© sxc.huTradition oblige, ils doivent être attribués l'un après l'autre, à quelques minutes d'intervalle. Après le Grand prix du roman de l'Académie française jeudi, c'est au tour du prix Goncourt d'être attribué ce lundi à 12h45, juste avant le Renaudot. Avec une un quart d'heure d'avance toutefois par rapport à l'habitude. Les jurés Renaudot décerneront également pour la première fois un "Prix Renaudot poche".
Pour le Goncourt, le dernier carré est composé de deux femmes, deux hommes : Laurent Mauvignier pour "Des hommes" (Minuit), Marie NDiaye pour "Trois femmes puissantes" (Gallimard), Jean-Philippe Toussaint pour "La vérité sur Marie" (Minuit) et Delphine de Vigan pour "Les heures souterraines" (JC Lattès). Marie NDiaye, 42 ans, dont "Trois femmes puissantes" est l'un des succès de l'automne, avec un tirage de 140.000 exemplaires, réconcilie le public et la critique.
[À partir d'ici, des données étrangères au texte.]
-- pv_equiv track=rewrite | github.com/ubc-systopia/Indaleko | IndalekoWindowsLocalIndexer.py | windows_to_posix
-- ===== SOURCE A (Python) =====
-- def windows_to_posix(filename):
--     """
--     Convert a Win32 filename to a POSIX-compliant one.
--     """
--     # Define a mapping of Win32 reserved characters to POSIX-friendly characters
--     win32_to_posix = {
--         '<': '_lt_', '>': '_gt_', ':': '_cln_', '"': '_qt_',
--         '/': '_sl_', '\\': '_bsl_', '|': '_bar_', '?': '_qm_', '*': '_ast_'
--     }
--     for win32_char, posix_char in win32_to_posix.items():
--         filename = filename.replace(win32_char, posix_char)
--     return filename
-- ===== SOURCE B (Python) =====
-- def _map_char(c):
--     if c == '<':
--         return '_lt_'
--     elif c == '>':
--         return '_gt_'
--     elif c == ':':
--         return '_cln_'
--     elif c == '"':
--         return '_qt_'
--     elif c == '/':
--         return '_sl_'
--     elif c == '\\':
--         return '_bsl_'
--     elif c == '|':
--         return '_bar_'
--     elif c == '?':
--         return '_qm_'
--     elif c == '*':
--         return '_ast_'
--     else:
--         return c
--
--
-- def windows_to_posix(filename):
--     """
--     Convert a Win32 filename to a POSIX-compliant one.
--     """
--     parts = []
--     for c in filename:
--         parts.append(_map_char(c))
--     return ''.join(parts)
-- ===== Notes on version B (the rewrite author's own statement) =====
-- stated objective: alternative
-- what changed: Replaces nine sequential full-string str.replace passes (driven by a dict) with a single character-by-character pass: an if/elif chain maps each character to its token and the pieces are joined once.
import Mathlib
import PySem

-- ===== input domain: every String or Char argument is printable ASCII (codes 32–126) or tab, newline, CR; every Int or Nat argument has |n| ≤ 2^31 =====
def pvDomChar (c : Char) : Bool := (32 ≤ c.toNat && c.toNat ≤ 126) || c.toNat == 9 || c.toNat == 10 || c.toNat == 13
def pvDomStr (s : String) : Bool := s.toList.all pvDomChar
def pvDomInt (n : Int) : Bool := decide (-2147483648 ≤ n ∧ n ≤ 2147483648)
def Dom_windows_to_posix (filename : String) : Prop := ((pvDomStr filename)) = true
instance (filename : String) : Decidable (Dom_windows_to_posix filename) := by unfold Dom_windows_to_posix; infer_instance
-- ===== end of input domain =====

-- B rebuilds the string in one pass, mapping each character through an if/elif chain
-- and joining the pieces once, instead of A's nine dict-driven full-string replace passes.


-- ===== PORT A =====
def windows_to_posix (filename : String) : String :=
  let win32_to_posix : PySem.Dict String String := PySem.Dict.ofList
    [("<", "_lt_"), (">", "_gt_"), (":", "_cln_"), ("\"", "_qt_"),
     ("/", "_sl_"), ("\\", "_bsl_"), ("|", "_bar_"), ("?", "_qm_"), ("*", "_ast_")]
  win32_to_posix.items.foldl (fun fn kv => PySem.Str.replace fn kv.1 kv.2) filename

-- ===== PORT B =====
def wtpMapChar (c : Char) : String :=
  if c = '<' then "_lt_"
  else if c = '>' then "_gt_"
  else if c = ':' then "_cln_"
  else if c = '"' then "_qt_"
  else if c = '/' then "_sl_"
  else if c = '\\' then "_bsl_"
  else if c = '|' then "_bar_"
  else if c = '?' then "_qm_"
  else if c = '*' then "_ast_"
  else String.ofList [c]

def windows_to_posix_alt (filename : String) : String :=
  let parts : List String := filename.toList.foldl (fun parts c => parts ++ [wtpMapChar c]) []
  PySem.Str.join "" parts

-- ===== PRECONDITION & SPEC =====
def Spec_windows_to_posix (filename : String) (out : String) : Prop := out = windows_to_posix_alt filename
instance (filename : String) (out : String) : Decidable (Spec_windows_to_posix filename out) := by unfold Spec_windows_to_posix; infer_instance

-- ===== CLAIM (what is proved, stated in full; the proofs are below) =====
def Claim_equal_windows_to_posix : Prop := ∀ (filename : String), Dom_windows_to_posix filename → Spec_windows_to_posix filename (windows_to_posix filename)

-- ===== LEMMAS AND PROOFS =====

-- the per-character rewriting both programs compute
def pvGmap (c : Char) : List Char :=
  if c = '<' then ['_','l','t','_'] else if c = '>' then ['_','g','t','_']
  else if c = ':' then ['_','c','l','n','_'] else if c = '"' then ['_','q','t','_']
  else if c = '/' then ['_','s','l','_'] else if c = '\\' then ['_','b','s','l','_']
  else if c = '|' then ['_','b','a','r','_'] else if c = '?' then ['_','q','m','_']
  else if c = '*' then ['_','a','s','t','_'] else [c]

lemma pv_go_single (c : Char) (new : List Char) :
    ∀ (l : List Char) (fuel : Nat) (acc : List Char), l.length ≤ fuel →
      PySem.Chars.replace.go [c] new fuel l acc
        = acc.reverse ++ l.flatMap (fun x => if x = c then new else [x]) := by
  intro l
  induction l with
  | nil => intro fuel acc _; cases fuel <;> simp [PySem.Chars.replace.go]
  | cons x t ih =>
    intro fuel acc h
    cases fuel with
    | zero => simp at h
    | succ f =>
      rw [PySem.Chars.replace.go]
      by_cases hc : c = x
      · subst hc
        simp only [List.isPrefixOf, List.length_cons] at *
        simp only [BEq.rfl, Bool.true_and, if_true,
          List.length_nil, Nat.zero_add, List.drop_succ_cons, List.drop_zero]
        rw [ih _ _ (by omega)]
        simp
      · have hb : (c == x) = false := beq_eq_false_iff_ne.mpr hc
        simp only [List.isPrefixOf, hb, Bool.false_and]
        rw [ih _ _ (by simp at h; omega)]
        simp [Ne.symm hc]

lemma pv_replace_single (s : List Char) (c : Char) (new : List Char) :
    PySem.Chars.replace s [c] new = s.flatMap (fun x => if x = c then new else [x]) := by
  rw [PySem.Chars.replace]
  simp only [List.isEmpty_cons]
  rw [pv_go_single c new s s.length [] (le_refl _)]
  simp

lemma pv_join_nil_flatten (xss : List (List Char)) :
    PySem.Chars.join [] xss = xss.flatten := by
  induction xss with
  | nil => rfl
  | cons a t ih =>
    cases t with
    | nil => rfl
    | cons b u =>
      rw [show PySem.Chars.join [] (a :: b :: u)
            = a ++ ([] ++ PySem.Chars.join [] (b :: u)) from rfl, ih]
      simp

lemma pv_A_eq (s : String) : (windows_to_posix s).toList = s.toList.flatMap pvGmap := by
  have h : windows_to_posix s =
      PySem.Str.replace (PySem.Str.replace (PySem.Str.replace (PySem.Str.replace
        (PySem.Str.replace (PySem.Str.replace (PySem.Str.replace (PySem.Str.replace
          (PySem.Str.replace s "<" "_lt_") ">" "_gt_") ":" "_cln_") "\"" "_qt_")
            "/" "_sl_") "\\" "_bsl_") "|" "_bar_") "?" "_qm_") "*" "_ast_" := rfl
  rw [h]
  simp only [PySem.Str.toList_replace]
  simp only [show ("<" : String).toList = ['<'] from rfl,
    show (">" : String).toList = ['>'] from rfl,
    show (":" : String).toList = [':'] from rfl,
    show ("\"" : String).toList = ['"'] from rfl,
    show ("/" : String).toList = ['/'] from rfl,
    show ("\\" : String).toList = ['\\'] from rfl,
    show ("|" : String).toList = ['|'] from rfl,
    show ("?" : String).toList = ['?'] from rfl,
    show ("*" : String).toList = ['*'] from rfl,
    pv_replace_single, List.flatMap_assoc]
  congr 1
  funext x
  by_cases h1 : x = '<'; · subst h1; decide
  by_cases h2 : x = '>'; · subst h2; decide
  by_cases h3 : x = ':'; · subst h3; decide
  by_cases h4 : x = '"'; · subst h4; decide
  by_cases h5 : x = '/'; · subst h5; decide
  by_cases h6 : x = '\\'; · subst h6; decide
  by_cases h7 : x = '|'; · subst h7; decide
  by_cases h8 : x = '?'; · subst h8; decide
  by_cases h9 : x = '*'; · subst h9; decide
  simp [pvGmap, h1, h2, h3, h4, h5, h6, h7, h8, h9]

lemma pv_mapChar_toList (c : Char) : (wtpMapChar c).toList = pvGmap c := by
  unfold wtpMapChar pvGmap
  by_cases h1 : c = '<'; · subst h1; decide
  by_cases h2 : c = '>'; · subst h2; decide
  by_cases h3 : c = ':'; · subst h3; decide
  by_cases h4 : c = '"'; · subst h4; decide
  by_cases h5 : c = '/'; · subst h5; decide
  by_cases h6 : c = '\\'; · subst h6; decide
  by_cases h7 : c = '|'; · subst h7; decide
  by_cases h8 : c = '?'; · subst h8; decide
  by_cases h9 : c = '*'; · subst h9; decide
  simp [h1, h2, h3, h4, h5, h6, h7, h8, h9, String.toList_ofList]

lemma pv_foldl_append (l : List Char) (acc : List String) :
    l.foldl (fun parts c => parts ++ [wtpMapChar c]) acc = acc ++ l.map wtpMapChar := by
  induction l generalizing acc with
  | nil => simp
  | cons x t ih => simp [List.foldl_cons, ih]

lemma pv_B_eq (s : String) : (windows_to_posix_alt s).toList = s.toList.flatMap pvGmap := by
  unfold windows_to_posix_alt
  rw [pv_foldl_append, List.nil_append, PySem.Str.toList_join]
  simp only [show ("" : String).toList = [] from rfl, pv_join_nil_flatten, List.map_map]
  rw [← List.flatMap_def]
  congr 1
  funext c
  exact pv_mapChar_toList c

-- ===== VERDICT (by name: the statement is the Claim_ definition above) =====
theorem windows_to_posix_spec : Claim_equal_windows_to_posix := by
  intro filename _
  unfold Spec_windows_to_posix
  apply String.toList_inj.mp
  rw [pv_A_eq, pv_B_eq]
Remarquée l'an dernier avec "No et moi", Delphine de Vigan représente pour sa part la jeune génération des auteurs français. Dans son cinquième livre, elle raconte une histoire de harcèlement moral. Succès critique également pour Laurent Mauvignier, 42 ans, avec "Des hommes", dont les personnages vivent le drame de la guerre d'Algérie, et le Belge Jean-Philippe Toussaint, 51 ans, dont "La vérité sur Marie" prolonge ses précédents récits, "Faire l'amour" et "Fuir" (Prix Médicis 2005). Toussaint et Mauvignier sont publiés aux éditions de Minuit, seules à placer deux titres dans la dernière sélection. Ecrivains reconnus, déjà primés ces dernières années - NDiaye Femina 2001, Mauvignier Livre Inter 2001, Toussaint Médicis 2005, de Vigan Prix des libraires 2008... -, ils peuvent espérer franchir lundi un nouveau palier.
Pour le Prix Renaudot, Frédéric Beigbeder, chroniqueur littéraire multicartes, a lui aussi remporté un succès public avec "Un roman français" (Grasset), son livre le plus personnel. Egalement en lice, "L'annonce" (Buchet Chastel) de Marie-Hélène Lafon bénéficie du bouche à oreille. Pour leur prix de l'essai, les jurés Renaudot ont récupéré sur leur dernière liste les mémoires de l'écrivain et résistant Daniel Cordier, "Alias Caracalla" (Gallimard), que les Goncourt avaient fait figurer sur leur première sélection. Un hommage et peut-être une consécration littéraire pour l'ancien secrétaire de Jean Moulin, âgé de 87 ans.
Jeudi, le Grand Prix du roman de l'Académie française, qui ouvre la saison des prix littéraires, avait été décerné à Pierre Michon pour son roman "Les Onze" (Verdier). Pierre Michon a obtenu douze voix au troisième tour de scrutin, contre six à Renaud Camus ("Loin") et une à Bruno de Cessole ("Le moins aimé"). Hélène Carrère d'Encausse, secrétaire perpétuel, a souligné après l'annonce du lauréat que l'Académie française a également récompensé Pierre Michon pour l'ensemble de son oeuvre, qu'elle a qualifiée de "considérable". "Les Onze" est un récit d'une centaine de pages sur une toile exposée au Louvre représentant le Comité de salut public durant la Révolution française : Robespierre, Carnot, Saint-Just... Michon retrace dans ce livre de pure littérature l'histoire de ce tableau imaginaire.